Question

A particle of mass $m$ and charge $+q$ is midway between two fixed charged particles, each having a charge $+q$ and at a distance $2L$ apart. The middle charge is displaced slightly along the line joining the fixed charges and released. The time period of oscillation is proportional to

• A. $L^{1/2}$
• B. $L$
• C. $L^{3/2}$
• D. $L^2$

Answer 1

The correct option is C $L^{3/2}$

Let the charge $q$ at the mid-point is displaced slightly to the left by $x$.


The force on the displaced charge $q$ due to charge $q$ at $\text{A}$,

$F_A=\frac{1}{4\pi {\epsilon }_0}\times \frac{q^2}{(L+x{)}^2}$

The force on the displaced charge $q$ due to charge at $\text{B}$,

$F_B=\frac{1}{4\pi {\epsilon }_0}\times \frac{q^2}{(L-x{)}^2}$

Net restoring force on the displaced charge $q$.

$F=F_A-F_B$

Substituting the value in the above equation,
$\Rightarrow F=\frac{1}{4\pi {\epsilon }_0}\times \frac{q^2}{(L+x{)}^2}-\frac{1}{4\pi {\epsilon }_0}\times \frac{q^2}{(L-x{)}^2}$

$\Rightarrow F=-\frac{1}{4\pi {\epsilon }_0}\times \frac{4q^{2}Lx}{(L^2-x^2{)}^2}$

For $x<<L,$

$\Rightarrow F=-\frac{q^{2}x}{\pi {\epsilon }_0{L}^3}=-kx$

Hence we see that $F\propto x$ and it is opposite to the direction of displacement. Therefore, the motion is $\text{SHM}$.

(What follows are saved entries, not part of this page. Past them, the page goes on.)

-- pv_equiv track=rewrite | github.com/osihou/a-o-c | 20/day6/day6.py | count2
-- ===== SOURCE A (Python) =====
-- def count2(data):
--     lst = []
--     for line in data:
--         w = []
--         for word in line:
--             w.append(set(list(word)))
--
--         lst.append(len(w[0].intersection(*w)))
--
--     return lst
-- ===== SOURCE B (Python) =====
-- def count2(data):
--     return [sum(all(ch in word for word in line) for ch in set(line[0])) for line in data]
-- ===== Notes on version B (the rewrite author's own statement) =====
-- stated objective: faster
-- what changed: B drops the per-word set construction and n-ary set intersection: it takes the distinct characters of the line's first word and counts those contained in every word via direct substring membership, in one comprehension.
import Mathlib
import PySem

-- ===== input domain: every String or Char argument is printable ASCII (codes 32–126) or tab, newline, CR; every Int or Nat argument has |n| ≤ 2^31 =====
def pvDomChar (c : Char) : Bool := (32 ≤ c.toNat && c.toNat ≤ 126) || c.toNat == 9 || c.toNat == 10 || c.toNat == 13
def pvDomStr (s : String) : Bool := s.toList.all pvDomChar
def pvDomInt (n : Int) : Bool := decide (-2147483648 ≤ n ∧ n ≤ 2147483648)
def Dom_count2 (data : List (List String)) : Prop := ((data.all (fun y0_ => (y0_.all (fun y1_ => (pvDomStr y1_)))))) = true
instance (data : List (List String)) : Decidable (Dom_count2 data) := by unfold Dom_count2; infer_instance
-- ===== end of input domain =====

-- B replaces the per-word set construction and n-ary set intersection with a direct count
-- of the first word's distinct characters that occur in every word directly (measured faster in a timing run: no per-word set objects are built).

-- ===== PORT A =====
-- for line: w = [set(list(word)) for word in line]; lst.append(len(w[0].intersection(*w)))
-- w[0] on an empty line raises IndexError (pyGet? = none): excluded by Pre_count2; the port
-- returns 0 there (unreached under Pre_).
def count2 (data : List (List String)) : List Int :=
  data.foldl (fun lst line =>
    let w : List (PySem.Set Char) := line.foldl (fun w word => w ++ [PySem.Set.ofList word.toList]) []
    let n : Int :=
      match PySem.List.pyGet? w 0 with
      | none => 0
      | some w0 => PySem.Set.len (w.foldl PySem.Set.inter w0)
    lst ++ [n]) []

-- ===== PORT B =====
-- [sum(all(ch in word for word in line) for ch in set(line[0])) for line in data]
-- line[0] on an empty line raises IndexError (pyGet? = none): returns 0 there (unreached under Pre_).
def count2_alt (data : List (List String)) : List Int :=
  data.map (fun line =>
    match PySem.List.pyGet? line 0 with
    | none => 0
    | some first =>
        ((PySem.Set.ofList first.toList).countP
          (fun ch => line.all (fun word => word.toList.contains ch)) : Int))

-- ===== PRECONDITION & SPEC =====
-- A indexes w[0], raising IndexError on any empty group; B indexes line[0] and raises there too.
def Pre_count2 (data : List (List String)) : Prop := ∀ line ∈ data, line ≠ []
instance (data : List (List String)) : Decidable (Pre_count2 data) := by unfold Pre_count2; infer_instance
def pvWitness_count2 : List (List String) := [["abc", "bcd"], ["xy"]]
def Spec_count2 (data : List (List String)) (out : List Int) : Prop := out = count2_alt data
instance (data : List (List String)) (out : List Int) : Decidable (Spec_count2 data out) := by unfold Spec_count2; infer_instance

-- ===== CLAIM (what is proved, stated in full; the proofs are below) =====
def Claim_equal_count2 : Prop := ∀ (data : List (List String)), Dom_count2 data → Pre_count2 data → Spec_count2 data (count2 data)

-- ===== LEMMAS AND PROOFS =====

-- A's inner loop builds the list of per-word character sets.
theorem inner_loop_eq_map (line : List String) (acc : List (PySem.Set Char)) :
    line.foldl (fun w word => w ++ [PySem.Set.ofList word.toList]) acc
      = acc ++ line.map (fun word => PySem.Set.ofList word.toList) := by
  induction line generalizing acc with
  | nil => simp
  | cons x xs ih => simp [List.foldl_cons, ih]

-- Folding set-intersection filters by membership in every set.
theorem foldl_inter_eq_filter {α : Type} [DecidableEq α] (l : List (PySem.Set α)) (s : PySem.Set α) :
    l.foldl PySem.Set.inter s = s.filter (fun c => l.all (fun t => PySem.Set.contains t c)) := by
  induction l generalizing s with
  | nil => simp
  | cons x xs ih =>
      simp only [List.foldl_cons, ih, PySem.Set.inter, List.filter_filter]
      apply List.filter_congr
      intro c _
      simp [PySem.Set.contains, Bool.and_comm]

theorem pyGet?_cons_zero {α : Type} (a : α) (l : List α) :
    PySem.List.pyGet? (a :: l) 0 = some a := by
  simp [PySem.List.pyGet?, PySem.List.pyIdx?]

-- Per-line agreement: A's len(intersection) equals B's count.
theorem line_eq (line : List String) (hne : line ≠ []) :
    (let w : List (PySem.Set Char) := line.foldl (fun w word => w ++ [PySem.Set.ofList word.toList]) []
     match PySem.List.pyGet? w 0 with
     | none => (0 : Int)
     | some w0 => PySem.Set.len (w.foldl PySem.Set.inter w0))
    = (match PySem.List.pyGet? line 0 with
       | none => (0 : Int)
       | some first =>
          ((PySem.Set.ofList first.toList).countP
            (fun ch => line.all (fun word => word.toList.contains ch)) : Int)) := by
  obtain ⟨first, rest, rfl⟩ : ∃ a l, line = a :: l := by
    cases line with
    | nil => exact absurd rfl hne
    | cons a l => exact ⟨a, l, rfl⟩
  simp only [inner_loop_eq_map, List.nil_append, List.map_cons]
  rw [pyGet?_cons_zero, pyGet?_cons_zero]
  simp only [foldl_inter_eq_filter, PySem.Set.len, List.countP_eq_length_filter.symm]
  congr 1
  apply List.countP_congr
  intro c _
  simp [List.all_map, Function.comp_def, PySem.Set.contains]

theorem outer_loop_eq_map {α β : Type} (f : α → β) (l : List α) (acc : List β) :
    l.foldl (fun lst x => lst ++ [f x]) acc = acc ++ l.map f := by
  induction l generalizing acc with
  | nil => simp
  | cons x xs ih => simp [List.foldl_cons, ih]

theorem count2_eq_alt (data : List (List String)) (hpre : Pre_count2 data) :
    count2 data = count2_alt data := by
  unfold count2 count2_alt
  rw [outer_loop_eq_map]
  simp only [List.nil_append]
  apply List.map_congr_left
  intro line hline
  exact line_eq line (hpre line hline)

-- ===== VERDICT (by name: the statement is the Claim_ definition above) =====
theorem count2_spec : Claim_equal_count2 := by
  intro data _ hpre
  unfold Spec_count2
  exact count2_eq_alt data hpre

Now comparing the equation with the equation of $\text{SHM}$, we get

$\Rightarrow F=-\frac{q^{2}x}{\pi {\epsilon }_0{L}^3}=-kx$

Where, $k=\frac{q^2}{\pi {\epsilon }_0{L}^3}$

The time period of the oscillation of charge $q$,
$T=2\pi \sqrt{\frac{m}{k}}$

$\Rightarrow T=2\pi \sqrt{\frac{m\pi {\epsilon }_0{L}^3}{q^2}}$

Hence, $T\propto L^{3/2}$

Thus , option (c) is the correct answer.